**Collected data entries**
-- pv_equiv track=rewrite | github.com/Mizerael/p-adic_ssu | src/task2/bee_tran_poly.py | check_cycling
-- ===== SOURCE A (Python) =====
-- from typing import List, Tuple
--
-- def calc_poly(poly_coefs: List[int], x: int, mod: int) -> int:
--     res = 0
--     for i in range(len(poly_coefs)):
--         res += poly_coefs[i] * x**i
--     return res % mod
--
-- def check_cycling(poly_cf: List[int], md: int) -> Tuple[bool, List[List[int]]]:
--     gr = [x for x in range(md)]
--     cycles = []
--     while len(gr) > 0:
--         new_cycle = [gr[0]]
--         gr.remove(gr[0])
--         next_el = calc_poly(poly_cf, new_cycle[-1], md)
--         while next_el in gr:
--             new_cycle.append(next_el)
--             gr.remove(next_el)
--             next_el = calc_poly(poly_cf, new_cycle[-1], md)
--         if next_el != new_cycle[0]:
--             cycles.append(new_cycle)
--             return False, cycles
--         cycles.append(new_cycle)
--     return True, cycles
-- ===== SOURCE B (Python) =====
-- from typing import List, Tuple
--
-- def check_cycling(poly_cf: List[int], md: int) -> Tuple[bool, List[List[int]]]:
--     # Precompute f(x) mod md for every x via Horner with intermediate reduction,
--     # then walk the functional graph with a visited array (no list scans/removes).
--     f = []
--     for x in range(md):
--         r = 0
--         for c in reversed(poly_cf):
--             r = (r * x + c) % md
--         f.append(r)
--     visited = [False] * md
--     cycles = []
--     for start in range(md):
--         if visited[start]:
--             continue
--         path = [start]
--         visited[start] = True
--         nxt = f[start]
--         while not visited[nxt]:
--             path.append(nxt)
--             visited[nxt] = True
--             nxt = f[nxt]
--         cycles.append(path)
--         if nxt != start:
--             return False, cycles
--     return True, cycles
-- ===== Notes on version B (the rewrite author's own statement) =====
-- stated objective: faster
-- what changed: B precomputes f(x) for every residue once via Horner with intermediate reduction and walks the functional graph with a visited array, instead of A's per-step power-sum evaluation plus O(md) list membership tests and list.remove scans.
import Mathlib
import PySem

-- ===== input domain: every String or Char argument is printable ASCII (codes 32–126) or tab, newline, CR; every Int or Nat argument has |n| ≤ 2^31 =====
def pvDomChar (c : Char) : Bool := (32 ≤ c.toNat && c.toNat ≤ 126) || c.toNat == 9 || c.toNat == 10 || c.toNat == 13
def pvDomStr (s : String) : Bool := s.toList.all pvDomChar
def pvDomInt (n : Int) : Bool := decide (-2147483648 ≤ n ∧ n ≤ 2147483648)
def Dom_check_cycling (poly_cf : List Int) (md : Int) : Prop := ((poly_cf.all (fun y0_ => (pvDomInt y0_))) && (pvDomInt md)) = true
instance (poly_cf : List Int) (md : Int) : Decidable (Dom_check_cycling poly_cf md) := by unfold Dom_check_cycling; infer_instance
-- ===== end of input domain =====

**DESCRIPTION OF THE TASK**
In the answer, include exactly the lines from the line containing "def pvDomInt (n" through the end of the data, and nothing else.

**ANSWER BOX**
def pvDomInt (n : Int) : Bool := decide (-2147483648 ≤ n ∧ n ≤ 2147483648)
def Dom_check_cycling (poly_cf : List Int) (md : Int) : Prop := ((poly_cf.all (fun y0_ => (pvDomInt y0_))) && (pvDomInt md)) = true
instance (poly_cf : List Int) (md : Int) : Decidable (Dom_check_cycling poly_cf md) := by unfold Dom_check_cycling; infer_instance
-- ===== end of input domain =====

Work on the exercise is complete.